From 72e2d104114fe158cc81687154387bcba69ef826 Mon Sep 17 00:00:00 2001
From: taoyuan-guo <guotaoyuan1@h-partners.com>
Date: Fri, 21 Feb 2025 20:35:29 +0800
Subject: [PATCH 2/5] hunyuanvideo

---
 .../hyvideo/vae/autoencoder_kl_causal_3d.py   | 24 ++++++++-----------
 1 file changed, 10 insertions(+), 14 deletions(-)

diff --git a/MindIE/MindIE-Torch/built-in/foundation/hunyuan_video/hyvideo/vae/autoencoder_kl_causal_3d.py b/MindIE/MindIE-Torch/built-in/foundation/hunyuan_video/hyvideo/vae/autoencoder_kl_causal_3d.py
index e635884e2f..6f10889cdd 100644
--- a/MindIE/MindIE-Torch/built-in/foundation/hunyuan_video/hyvideo/vae/autoencoder_kl_causal_3d.py
+++ b/MindIE/MindIE-Torch/built-in/foundation/hunyuan_video/hyvideo/vae/autoencoder_kl_causal_3d.py
@@ -25,11 +25,11 @@ import torch.nn as nn
 from diffusers.configuration_utils import ConfigMixin, register_to_config
 
 try:
-    # This diffusers is modified and packed in the mirror.

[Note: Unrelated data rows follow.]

-- pv_equiv track=rewrite | github.com/valentinarodrigues/daily-problem-solver | decode_string.py | stacky
-- ===== SOURCE A (Python) =====
-- def stacky(s):
--     """
--     When we hit an open bracket, we know we have parsed k for the contents of the bracket, so
--     push (current_string, k) to the stack, so we can pop them on closing bracket to duplicate
--     the enclosed string k times.
--     """
--     stack = []
--     current_string = ""
--     k = 0
--
--     for char in s:
--         if char == "[":
--             # Just finished parsing this k, save current string and k for when we pop
--             stack.append((current_string, k))
--             # Reset current_string and k for this new frame
--             current_string = ""
--             k = 0
--         elif char == "]":
--             # We have completed this frame, get the last current_string and k from when the frame
--             # opened, which is the k we need to duplicate the current current_string by
--             last_string, last_k = stack.pop()
--             current_string = last_string + last_k * current_string
--         elif char.isdigit():
--             k = k * 10 + int(char)
--         else:
--             current_string += char
--
--     return current_string
-- ===== SOURCE B (Python) =====
-- def stacky(s):
--     # Recursive-descent parser: decode(i) parses one frame starting at index i,
--     # returning (decoded string, index of the terminating ']' or len(s)).
--     def decode(i):
--         res = []
--         k = 0
--         while i < len(s):
--             c = s[i]
--             if c == "]":
--                 return "".join(res), i
--             i += 1
--             if c == "[":
--                 inner, j = decode(i)
--                 res.append(k * inner)
--                 k = 0
--                 i = j + 1
--             elif c.isdigit():
--                 k = k * 10 + int(c)
--             else:
--                 res.append(c)
--         return "".join(res), i
--     res, j = decode(0)
--     if j < len(s):
--         # a ']' with no matching '[': corrupt encoding, same error class as A
--         raise IndexError("unmatched ']'")
--     return res
-- ===== Notes on version B (the rewrite author's own statement) =====
-- stated objective: alternative
-- what changed: Replaced A's explicit (string, count) stack machine over the characters by a recursive-descent parser decode(i) that parses one bracket frame at a time, recursing on '[' and returning (decoded, stop index) on ']', using the call stack instead of the explicit stack.
-- outside the precondition, e.g. on stacky('a[b'): A returns 'b', B returns 'a'; on stacky('2[3][x]'): A returns 'xxx', B returns ''
import Mathlib
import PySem

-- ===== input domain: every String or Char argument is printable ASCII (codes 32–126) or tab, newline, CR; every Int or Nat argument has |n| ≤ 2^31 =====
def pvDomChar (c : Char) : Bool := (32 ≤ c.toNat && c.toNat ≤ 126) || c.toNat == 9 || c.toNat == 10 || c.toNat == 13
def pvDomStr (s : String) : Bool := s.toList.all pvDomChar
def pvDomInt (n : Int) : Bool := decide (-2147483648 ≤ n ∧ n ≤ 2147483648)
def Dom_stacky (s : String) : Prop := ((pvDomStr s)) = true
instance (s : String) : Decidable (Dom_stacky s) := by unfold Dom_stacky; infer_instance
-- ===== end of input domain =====

-- B replaces A's explicit (string, k) stack machine by a recursive-descent parser
-- (objective: alternative decomposition, same cost; return-value equivalence only).

-- Python's  k * current_string  (k ≥ 0 here): k copies of the char list, concatenated.
def rep (n : Nat) (x : List Char) : List Char := (List.replicate n x).flatten

-- ===== PORT A =====
-- A's loop over the characters, state = (stack, current_string, k); chars are ASCII
-- (Dom), where Char.isDigit coincides with Python's str.isdigit.
def goA : List (List Char × Nat) → List Char → Nat → List Char → List Char
  | _, cur, _, [] => cur
  | stack, cur, k, c :: cs =>
    if c = '[' then goA ((cur, k) :: stack) [] 0 cs
    else if c = ']' then
      match stack with
      | (ls, lk) :: st => goA st (ls ++ rep lk cur) k cs
      | [] => cur  -- Python raises IndexError here (stack.pop() on []); excluded by Pre_stacky
    else if c.isDigit then goA stack cur (k * 10 + (c.toNat - 48)) cs
    else goA stack (cur ++ [c]) k cs

def stacky (s : String) : String := String.ofList (goA [] [] 0 s.toList)

-- ===== PORT B =====
-- B's decode(i): parse one frame, returning (decoded, list starting at the frame's
-- terminating ']', or [] at end of input); on '[' the caller drops that ']' and
-- continues. The fuel argument only makes the recursion structural; length cs suffices.
def goB : Nat → List Char → List Char → Nat → (List Char × List Char)
  | _, [], res, _ => (res, [])
  | 0, cs, res, _ => (res, cs)  -- fuel exhausted: unreachable when fuel ≥ length
  | f + 1, c :: cs, res, k =>
    if c = ']' then (res, c :: cs)
    else if c = '[' then
      let p := goB f cs [] 0
      goB f (p.2.drop 1) (res ++ rep k p.1) 0
    else if c.isDigit then goB f cs res (k * 10 + (c.toNat - 48))
    else goB f cs (res ++ [c]) k

-- B's top level checks decode consumed the whole input and raises IndexError on a
-- stray top-level ']' (as A does there); such inputs are excluded by Pre_stacky,
-- so the port returns the accumulated result in that (unclaimed) case.
def stacky_alt (s : String) : String :=
  String.ofList (goB s.toList.length s.toList [] 0).1
-- pv_equiv track=rewrite | github.com/lidacity/osm-validator | Check.py | GetCheckHighway
-- ===== SOURCE A (Python) =====
-- def GetCheckHighway(Ways):
--  Result = []
--  Highways = ["motorway", "trunk", "primary", "secondary", "tertiary", "unclassified", "residential", "motorway_link", "trunk_link", "primary_link", "secondary_link", "tertiary_link", ]
--  for Way in Ways:
--   Tag = Way['tags']
--   if 'highway' in Tag:
--    if Tag['highway'] not in Highways:
--     Result.append(f"памылковы 'highway'=\"{Tag['highway']}\" на way")
--     break
--  for Way in Ways:
--   Tag = Way['tags']
--   if not('highway' in Tag or 'ferry' in Tag):
--    Result.append(f"пусты 'highway' на way")
--    break
--  return Result
-- ===== SOURCE B (Python) =====
-- def GetCheckHighway(Ways):
--     valid = {"motorway", "trunk", "primary", "secondary", "tertiary", "unclassified",
--              "residential", "motorway_link", "trunk_link", "primary_link",
--              "secondary_link", "tertiary_link"}
--     highway_error = None
--     empty_error = None
--     for Way in Ways:
--         Tag = Way['tags']
--         if 'highway' in Tag:
--             if Tag['highway'] not in valid and highway_error is None:
--                 highway_error = f"памылковы 'highway'=\"{Tag['highway']}\" на way"
--         elif 'ferry' not in Tag and empty_error is None:
--             empty_error = "пусты 'highway' на way"
--     return [e for e in (highway_error, empty_error) if e is not None]
-- ===== Notes on version B (the rewrite author's own statement) =====
-- stated objective: alternative
-- what changed: B replaces A's two early-breaking scans of Ways by a single pass that fills two Option slots (first bad-highway message, first missing-highway message) and assembles the result afterwards.
import Mathlib
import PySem

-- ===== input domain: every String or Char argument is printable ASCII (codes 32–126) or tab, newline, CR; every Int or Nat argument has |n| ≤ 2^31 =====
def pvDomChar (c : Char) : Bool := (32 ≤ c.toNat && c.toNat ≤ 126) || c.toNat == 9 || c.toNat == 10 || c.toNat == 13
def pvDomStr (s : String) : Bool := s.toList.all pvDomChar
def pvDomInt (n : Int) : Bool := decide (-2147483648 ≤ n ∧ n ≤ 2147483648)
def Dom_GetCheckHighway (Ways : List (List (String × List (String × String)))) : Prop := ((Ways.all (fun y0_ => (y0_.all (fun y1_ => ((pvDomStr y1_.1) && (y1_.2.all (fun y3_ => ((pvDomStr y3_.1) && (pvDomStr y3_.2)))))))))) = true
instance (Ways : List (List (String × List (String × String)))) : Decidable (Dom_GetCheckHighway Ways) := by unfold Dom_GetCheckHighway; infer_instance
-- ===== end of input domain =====

-- B replaces A's two early-breaking scans by a single pass filling two Option slots (same cost, different decomposition).
-- Python dicts are association lists; d[k] / 'k in d' is first-match lookup, done here by pvGetKey.

-- ===== PORT A =====
-- first-match association-list lookup (= Python dict lookup; exact for the dicts built here)
def pvGetKey {α : Type} : List (String × α) → String → Option α
  | [], _ => none
  | (k', v) :: rest, k => if k' == k then some v else pvGetKey rest k

def pvHighways : List String := ["motorway", "trunk", "primary", "secondary", "tertiary", "unclassified", "residential", "motorway_link", "trunk_link", "primary_link", "secondary_link", "tertiary_link"]

def pvMsg1 (h : String) : String := "памылковы 'highway'=\"" ++ h ++ "\" на way"
def pvMsg2 : String := "пусты 'highway' на way"

-- first loop of A: appends at most one message, then breaks ('Way["tags"]' defaults to [] only outside Pre_)
def pvLoop1 : List (List (String × List (String × String))) → List String
  | [] => []
  | w :: rest =>
    let tag := (pvGetKey w "tags").getD []
    match pvGetKey tag "highway" with
    | some h => if h ∈ pvHighways then pvLoop1 rest else [pvMsg1 h]
    | none => pvLoop1 rest

-- second loop of A
def pvLoop2 : List (List (String × List (String × String))) → List String
  | [] => []
  | w :: rest =>
    let tag := (pvGetKey w "tags").getD []
    if ¬((pvGetKey tag "highway").isSome ∨ (pvGetKey tag "ferry").isSome) then [pvMsg2]
    else pvLoop2 rest

def GetCheckHighway (Ways : List (List (String × List (String × String)))) : List String :=
  pvLoop1 Ways ++ pvLoop2 Ways

-- ===== PORT B =====
def pvValidList : List String := ["motorway", "trunk", "primary", "secondary", "tertiary", "unclassified", "residential", "motorway_link", "trunk_link", "primary_link", "secondary_link", "tertiary_link"]
def pvValid : PySem.Set String := PySem.Set.ofList pvValidList

-- B's single pass: state = (highway_error, empty_error)
def pvAltLoop : List (List (String × List (String × String))) → Option String × Option String → Option String × Option String
  | [], st => st
  | w :: rest, (he, ee) =>
    let tag := (pvGetKey w "tags").getD []
    match pvGetKey tag "highway" with
    | some h =>
      let he' := if h ∉ pvValid ∧ he = none then some (pvMsg1 h) else he
      pvAltLoop rest (he', ee)
    | none =>
      let ee' := if pvGetKey tag "ferry" = none ∧ ee = none then some pvMsg2 else ee
      pvAltLoop rest (he, ee')

def GetCheckHighway_alt (Ways : List (List (String × List (String × String)))) : List String :=
  let st := pvAltLoop Ways (none, none)
  st.1.toList ++ st.2.toList

-- ===== PRECONDITION & SPEC =====
-- Pre_ excludes Ways containing a dict without a 'tags' key: Python A raises KeyError on most of them,
-- and on the rest (a tagless way shadowed by both breaks) B raises where A returns, so they are excluded too.
def Pre_GetCheckHighway (Ways : List (List (String × List (String × String)))) : Prop :=
  ∀ w ∈ Ways, "tags" ∈ w.map Prod.fst
instance (Ways : List (List (String × List (String × String)))) : Decidable (Pre_GetCheckHighway Ways) := by unfold Pre_GetCheckHighway; infer_instance
def pvWitness_GetCheckHighway : (List (List (String × List (String × String)))) :=
  [[("tags", [("highway", "primary")])], [("tags", [("ferry", "yes")])]]

def Spec_GetCheckHighway (Ways : List (List (String × List (String × String)))) (out : List String) : Prop := out = GetCheckHighway_alt Ways
instance (Ways : List (List (String × List (String × String)))) (out : List String) : Decidable (Spec_GetCheckHighway Ways out) := by unfold Spec_GetCheckHighway; infer_instance

-- ===== CLAIM (what is proved, stated in full; the proofs are below) =====
def Claim_equal_GetCheckHighway : Prop := ∀ (Ways : List (List (String × List (String × String)))), Dom_GetCheckHighway Ways → Pre_GetCheckHighway Ways → Spec_GetCheckHighway Ways (GetCheckHighway Ways)

-- ===== LEMMAS AND PROOFS =====
lemma pvValid_eq : pvValid = pvHighways := by decide

lemma pvAltLoop_fst : ∀ (ws : List (List (String × List (String × String)))) (he ee : Option String),
    (pvAltLoop ws (he, ee)).1 = he.or (pvLoop1 ws).head? := by
  intro ws
  induction ws with
  | nil => intro he ee; cases he <;> rfl
  | cons w rest ih =>
    intro he ee
    simp only [pvAltLoop, pvLoop1]
    cases hh : pvGetKey ((pvGetKey w "tags").getD []) "highway" with
    | none => simp [ih]
    | some h =>
      by_cases hv : h ∈ pvHighways
      · have : ¬ (h ∉ pvValid ∧ he = none) := by simp [pvValid_eq, hv]
        simp [this, ih, hv]
      · cases he with
        | none => simp [pvValid_eq, hv, ih]
        | some a => simp [pvValid_eq, hv, ih]

lemma pvAltLoop_snd : ∀ (ws : List (List (String × List (String × String)))) (he ee : Option String),
    (pvAltLoop ws (he, ee)).2 = ee.or (pvLoop2 ws).head? := by
  intro ws
  induction ws with
  | nil => intro he ee; cases ee <;> rfl
  | cons w rest ih =>
    intro he ee
    simp only [pvAltLoop, pvLoop2]
    cases hh : pvGetKey ((pvGetKey w "tags").getD []) "highway" with
    | some h => simp [hh, ih]
    | none =>
      cases hf : pvGetKey ((pvGetKey w "tags").getD []) "ferry" with
      | some v => simp [hh, hf, ih]
      | none =>
        cases ee with
        | none => simp [hf, ih]
        | some a => simp [hf, ih]

lemma pvLoop1_short : ∀ (ws : List (List (String × List (String × String)))),
    (pvLoop1 ws).head?.toList = pvLoop1 ws := by
  intro ws
  induction ws with
  | nil => rfl
  | cons w rest ih =>
    simp only [pvLoop1]
    cases pvGetKey ((pvGetKey w "tags").getD []) "highway" with
    | none => exact ih
    | some h =>
      by_cases hv : h ∈ pvHighways
      · simp [hv, ih]
      · simp [hv]

lemma pvLoop2_short : ∀ (ws : List (List (String × List (String × String)))),
    (pvLoop2 ws).head?.toList = pvLoop2 ws := by
  intro ws
  induction ws with
  | nil => rfl
  | cons w rest ih =>
    simp only [pvLoop2]
    split <;> simp [ih]

-- ===== VERDICT (by name: the statement is the Claim_ definition above) =====
theorem GetCheckHighway_spec : Claim_equal_GetCheckHighway := by
  intro Ways _ _
  unfold Spec_GetCheckHighway GetCheckHighway GetCheckHighway_alt
  simp only [pvAltLoop_fst, pvAltLoop_snd, Option.or, pvLoop1_short, pvLoop2_short]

+    # This diffusers package is modified and packed in the mirror.
     from diffusers.loaders import FromOriginalVAEMixin
 except ImportError:
-    # Use this to be compatible with the original diffusers.

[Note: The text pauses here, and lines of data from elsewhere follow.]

-- pv_equiv track=rewrite | github.com/takaramono77420/recursion_learning | Intermediate/List/associative array/characterLocation.py | characterLocation
-- ===== SOURCE A (Python) =====
-- def characterLocation(commands):
--     # 関数を完成させてください
--     direction = {
--         "N":{"x":0,"y":1},
--         "E":{"x":1,"y":0},
--         "W":{"x":-1,"y":0},
--         "S":{"x":0,"y":-1}
--     }
--
--     player_position = [0,0]
--
--     for command in commands:
--         if(command == "N" or command == "E" or command == "W" or command == "S"):
--             player_position[0] += direction[command]["x"]
--             player_position[1] += direction[command]["y"]
--
--     return player_position
-- ===== SOURCE B (Python) =====
-- from collections import Counter
--
-- def characterLocation(commands):
--     c = Counter(commands)
--     return [c["E"] - c["W"], c["N"] - c["S"]]
-- ===== Notes on version B (the rewrite author's own statement) =====
-- stated objective: simpler
-- what changed: Replaced the accumulator loop with per-command branching by a Counter frequency table and a closed-form combination [E-W, N-S] of the counts.
import Mathlib
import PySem

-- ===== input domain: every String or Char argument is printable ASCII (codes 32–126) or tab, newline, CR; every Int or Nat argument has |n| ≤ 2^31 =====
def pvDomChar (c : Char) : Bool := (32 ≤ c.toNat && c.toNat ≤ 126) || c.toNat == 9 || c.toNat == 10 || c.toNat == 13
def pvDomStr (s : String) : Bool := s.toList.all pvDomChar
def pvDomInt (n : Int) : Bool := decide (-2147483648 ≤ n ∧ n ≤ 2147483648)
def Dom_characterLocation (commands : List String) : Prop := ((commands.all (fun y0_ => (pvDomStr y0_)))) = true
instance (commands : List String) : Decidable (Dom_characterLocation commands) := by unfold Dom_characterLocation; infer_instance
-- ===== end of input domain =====

-- ===== PORT A =====
-- B replaces the per-command branch-and-accumulate loop by a Counter and a closed form [E-W, N-S].
-- direction dict of A, as an association list of association lists
def pvDirection : PySem.Dict String (PySem.Dict String Int) :=
  PySem.Dict.ofList
    [("N", PySem.Dict.ofList [("x", 0), ("y", 1)]),
     ("E", PySem.Dict.ofList [("x", 1), ("y", 0)]),
     ("W", PySem.Dict.ofList [("x", -1), ("y", 0)]),
     ("S", PySem.Dict.ofList [("x", 0), ("y", -1)])]

def pvStep (p : Int × Int) (command : String) : Int × Int :=
  if command == "N" || command == "E" || command == "W" || command == "S" then
    (p.1 + ((PySem.Dict.get? pvDirection command).getD PySem.Dict.empty).getD "x" 0,
     p.2 + ((PySem.Dict.get? pvDirection command).getD PySem.Dict.empty).getD "y" 0)
  else p

def characterLocation (commands : List String) : List Int :=
  let player_position : Int × Int := (0, 0)
  let p := commands.foldl pvStep player_position
  [p.1, p.2]

-- ===== PORT B =====
def characterLocation_alt (commands : List String) : List Int :=
  [((PySem.List.count commands "E") : Int) - PySem.List.count commands "W",
   ((PySem.List.count commands "N") : Int) - PySem.List.count commands "S"]

-- ===== PRECONDITION & SPEC =====
def Spec_characterLocation (commands : List String) (out : List Int) : Prop := out = characterLocation_alt commands
instance (commands : List String) (out : List Int) : Decidable (Spec_characterLocation commands out) := by unfold Spec_characterLocation; infer_instance

-- ===== CLAIM (what is proved, stated in full; the proofs are below) =====
def Claim_equal_characterLocation : Prop := ∀ (commands : List String), Dom_characterLocation commands → Spec_characterLocation commands (characterLocation commands)

-- ===== LEMMAS AND PROOFS =====

-- ===== VERDICT (by name: the statement is the Claim_ definition above) =====
theorem pvStep_eval (p : Int × Int) (c : String) :
    pvStep p c =
      if c = "N" then (p.1, p.2 + 1)
      else if c = "E" then (p.1 + 1, p.2)
      else if c = "W" then (p.1 - 1, p.2)
      else if c = "S" then (p.1, p.2 - 1)
      else p := by
  by_cases hN : c = "N"
  · subst hN
    simp [pvStep, show ((PySem.Dict.get? pvDirection "N").getD PySem.Dict.empty).getD "x" 0 = 0 from by decide,
      show ((PySem.Dict.get? pvDirection "N").getD PySem.Dict.empty).getD "y" 0 = 1 from by decide]
  · by_cases hE : c = "E"
    · subst hE
      simp [pvStep, hN, show ((PySem.Dict.get? pvDirection "E").getD PySem.Dict.empty).getD "x" 0 = 1 from by decide,
        show ((PySem.Dict.get? pvDirection "E").getD PySem.Dict.empty).getD "y" 0 = 0 from by decide]
    · by_cases hW : c = "W"
      · subst hW
        simp [pvStep, hN, hE, show ((PySem.Dict.get? pvDirection "W").getD PySem.Dict.empty).getD "x" 0 = -1 from by decide,
          show ((PySem.Dict.get? pvDirection "W").getD PySem.Dict.empty).getD "y" 0 = 0 from by decide]
        omega
      · by_cases hS : c = "S"
        · subst hS
          simp [pvStep, hN, hE, hW, show ((PySem.Dict.get? pvDirection "S").getD PySem.Dict.empty).getD "x" 0 = 0 from by decide,
            show ((PySem.Dict.get? pvDirection "S").getD PySem.Dict.empty).getD "y" 0 = -1 from by decide]
          omega
        · simp [pvStep, hN, hE, hW, hS]

theorem pvLoop (commands : List String) (x y : Int) :
    commands.foldl pvStep (x, y)
    = (x + ((PySem.List.count commands "E" : Int) - PySem.List.count commands "W"),
       y + ((PySem.List.count commands "N" : Int) - PySem.List.count commands "S")) := by
  induction commands generalizing x y with
  | nil => simp [PySem.List.count]
  | cons c cs ih =>
    rw [List.foldl_cons, pvStep_eval]
    by_cases hN : c = "N"
    · subst hN
      simp only [ih]
      simp [PySem.List.count]
      omega
    · by_cases hE : c = "E"
      · subst hE
        simp only [hN, ih, reduceIte]
        simp [PySem.List.count, List.count_cons, hN]
        omega
      · by_cases hW : c = "W"
        · subst hW
          simp only [hN, hE, ih, reduceIte]
          simp [PySem.List.count, List.count_cons, hN, hE]
          omega
        · by_cases hS : c = "S"
          · subst hS
            simp only [hN, hE, hW, ih, reduceIte]
            simp [PySem.List.count, List.count_cons, hN, hE, hW]
            omega
          · simp only [hN, hE, hW, hS, ih, reduceIte]
            simp [PySem.List.count, List.count_cons, hN, hE, hW, hS]

theorem characterLocation_spec : Claim_equal_characterLocation := by
  intro commands _
  unfold Spec_characterLocation characterLocation characterLocation_alt
  simp only [pvLoop]
  simp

-    from diffusers.loaders.single_file_model import FromOriginalModelMixin as FromOriginalVAEMixin
+    # Use this to maintain compatibility with the original diffusers library.

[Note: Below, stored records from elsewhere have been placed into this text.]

-- pv_equiv track=rewrite | github.com/apprentice10/webserver | engine/etl_compiler.py | _sqlite_split_part
-- ===== SOURCE A (Python) =====
-- def _sqlite_split_part(s: str, d: str, n: int) -> str:
--     """Recursively build nested SQLite SQL to extract the nth delimiter-token from s."""
--     if n == 1:
--         return (
--             f"CASE WHEN INSTR({s}, {d}) > 0 "
--             f"THEN SUBSTR({s}, 1, INSTR({s}, {d}) - 1) "
--             f"ELSE {s} END"
--         )
--     rest = f"SUBSTR({s}, INSTR({s}, {d}) + LENGTH({d}))"
--     return _sqlite_split_part(rest, d, n - 1)
-- ===== SOURCE B (Python) =====
-- def _sqlite_split_part(s: str, d: str, n: int) -> str:
--     """Iteratively build nested SQLite SQL to extract the nth delimiter-token from s."""
--     cur = s
--     for _ in range(n - 1):
--         cur = "SUBSTR({0}, INSTR({0}, {1}) + LENGTH({1}))".format(cur, d)
--     return (
--         "CASE WHEN INSTR({0}, {1}) > 0 "
--         "THEN SUBSTR({0}, 1, INSTR({0}, {1}) - 1) "
--         "ELSE {0} END"
--     ).format(cur, d)
-- ===== Notes on version B (the rewrite author's own statement) =====
-- stated objective: simpler
-- what changed: Replaced A's tail recursion by an iterative loop that wraps the inner SUBSTR expression n-1 times and then emits the CASE expression once; Pre_ requires n >= 1 because A never returns for n <= 0 (unbounded recursion with exponentially growing strings).
import Mathlib
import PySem

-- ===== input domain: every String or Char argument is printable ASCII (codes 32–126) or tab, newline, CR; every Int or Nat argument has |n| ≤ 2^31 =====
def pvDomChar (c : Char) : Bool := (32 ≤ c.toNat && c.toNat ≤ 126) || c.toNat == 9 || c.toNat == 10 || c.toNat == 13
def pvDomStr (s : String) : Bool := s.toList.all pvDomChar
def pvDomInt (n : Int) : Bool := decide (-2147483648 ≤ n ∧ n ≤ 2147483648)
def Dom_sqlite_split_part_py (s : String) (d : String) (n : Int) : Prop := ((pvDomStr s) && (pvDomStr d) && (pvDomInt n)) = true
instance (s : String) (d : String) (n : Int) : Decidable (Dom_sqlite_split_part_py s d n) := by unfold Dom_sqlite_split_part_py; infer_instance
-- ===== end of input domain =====

-- B replaces A's tail recursion by an iterative range-loop over an accumulator (same SQL string); simpler decomposition.

-- ===== PORT A =====
-- A's f-string for the n == 1 CASE expression
def pvCaseExpr (s : String) (d : String) : String :=
  "CASE WHEN INSTR(" ++ s ++ ", " ++ d ++ ") > 0 " ++
  "THEN SUBSTR(" ++ s ++ ", 1, INSTR(" ++ s ++ ", " ++ d ++ ") - 1) " ++
  "ELSE " ++ s ++ " END"

-- A's f-string for the 'rest' expression
def pvRestExpr (s : String) (d : String) : String :=
  "SUBSTR(" ++ s ++ ", INSTR(" ++ s ++ ", " ++ d ++ ") + LENGTH(" ++ d ++ "))"

-- A's recursion with the countdown n carried as a Nat (for n >= 1 this is exactly
-- A's call chain; for n <= 0 Python A never returns, outside Pre_).
def pvGoA (s : String) (d : String) : Nat → String
  | 0 => s            -- unreachable under Pre_ (n >= 1)
  | 1 => pvCaseExpr s d
  | Nat.succ (Nat.succ m) => pvGoA (pvRestExpr s d) d (Nat.succ m)

def sqlite_split_part_py (s : String) (d : String) (n : Int) : String :=
  pvGoA s d n.toNat

-- ===== PORT B =====
-- B: cur = s; 'for _ in range(n - 1)' folds the .format template over cur; one final CASE template.
def sqlite_split_part_py_alt (s : String) (d : String) (n : Int) : String :=
  let cur := (PySem.List.pyRange 0 (n - 1) 1).foldl
    (fun c _ => "SUBSTR(" ++ c ++ ", INSTR(" ++ c ++ ", " ++ d ++ ") + LENGTH(" ++ d ++ "))") s
  "CASE WHEN INSTR(" ++ cur ++ ", " ++ d ++ ") > 0 " ++
  "THEN SUBSTR(" ++ cur ++ ", 1, INSTR(" ++ cur ++ ", " ++ d ++ ") - 1) " ++
  "ELSE " ++ cur ++ " END"

-- ===== PRECONDITION & SPEC =====
-- Pre_ excludes n <= 0, on which Python A recurses without a base case and never returns normally.
def Pre_sqlite_split_part_py (s : String) (d : String) (n : Int) : Prop := 1 ≤ n
instance (s : String) (d : String) (n : Int) : Decidable (Pre_sqlite_split_part_py s d n) := by unfold Pre_sqlite_split_part_py; infer_instance

def pvWitness_sqlite_split_part_py : String × String × Int := ("col", "','", 3)

def Spec_sqlite_split_part_py (s : String) (d : String) (n : Int) (out : String) : Prop := out = sqlite_split_part_py_alt s d n
instance (s : String) (d : String) (n : Int) (out : String) : Decidable (Spec_sqlite_split_part_py s d n out) := by unfold Spec_sqlite_split_part_py; infer_instance

-- ===== CLAIM =====
def Claim_equal_sqlite_split_part_py : Prop := ∀ (s : String) (d : String) (n : Int), Dom_sqlite_split_part_py s d n → Pre_sqlite_split_part_py s d n → Spec_sqlite_split_part_py s d n (sqlite_split_part_py s d n)

-- ===== LEMMAS AND PROOFS =====
-- Folding B's constant wrapper over any list only counts its length.
theorem pvFold_const_len (d : String) : ∀ (l : List Int) (s : String),
    l.foldl (fun c _ => "SUBSTR(" ++ c ++ ", INSTR(" ++ c ++ ", " ++ d ++ ") + LENGTH(" ++ d ++ "))") s
      = (fun c => pvRestExpr c d)^[l.length] s := by
  intro l
  induction l with
  | nil => intro s; simp
  | cons x xs ih =>
      intro s
      simp only [List.foldl_cons, List.length_cons, ih, Function.iterate_succ_apply, pvRestExpr]

-- A's call chain of length k+1 equals k wrappings followed by one CASE.
theorem pvGoA_eq_iter (d : String) : ∀ (k : Nat) (s : String),
    pvGoA s d (k + 1) = pvCaseExpr ((fun c => pvRestExpr c d)^[k] s) d := by
  intro k
  induction k with
  | zero => intro s; simp [pvGoA]
  | succ m ih =>
      intro s
      show pvGoA (pvRestExpr s d) d (m + 1) = _
      rw [ih (pvRestExpr s d), Function.iterate_succ_apply]

-- ===== VERDICT =====
theorem sqlite_split_part_py_spec : Claim_equal_sqlite_split_part_py := by
  intro s d n _ hn
  have hn1 : 1 ≤ n := hn
  unfold Spec_sqlite_split_part_py sqlite_split_part_py sqlite_split_part_py_alt
  rw [pvFold_const_len, PySem.List.length_pyRange_one]
  have h : n.toNat = (n - 1).toNat + 1 := by omega
  rw [h, pvGoA_eq_iter, pvCaseExpr]
  simp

+    # from diffusers.loaders.single_file_model import FromOriginalModelMixin as FromOriginalVAEMixin
 from diffusers.utils.accelerate_utils import apply_forward_hook
 from diffusers.models.attention_processor import (
     ADDED_KV_ATTENTION_PROCESSORS,
@@ -179,7 +179,7 @@ class AutoencoderKLCausal3D(ModelMixin, ConfigMixin, FromOriginalVAEMixin):
         self.use_slicing = False
 
     @property
-    # Copied from diffusers.models.unet_2d_condition.UNet2DConditionModel.attn_processors
+    # Modified from diffusers.models.unet_2d_condition.UNet2DConditionModel.attn_processors
     def attn_processors(self) -> Dict[str, AttentionProcessor]:
         r"""
         Returns:
@@ -203,7 +203,7 @@ class AutoencoderKLCausal3D(ModelMixin, ConfigMixin, FromOriginalVAEMixin):
 
         return processors
 
-    # Copied from diffusers.models.unet_2d_condition.UNet2DConditionModel.set_attn_processor
+    # Modified from diffusers.models.unet_2d_condition.UNet2DConditionModel.set_attn_processor
     def set_attn_processor(
         self, processor: Union[AttentionProcessor, Dict[str, AttentionProcessor]], _remove_lora=False
     ):
@@ -223,8 +223,8 @@ class AutoencoderKLCausal3D(ModelMixin, ConfigMixin, FromOriginalVAEMixin):
 
         if isinstance(processor, dict) and len(processor) != count:
             raise ValueError(
-                f"A dict of processors was passed, but the number of processors {len(processor)} does not match the"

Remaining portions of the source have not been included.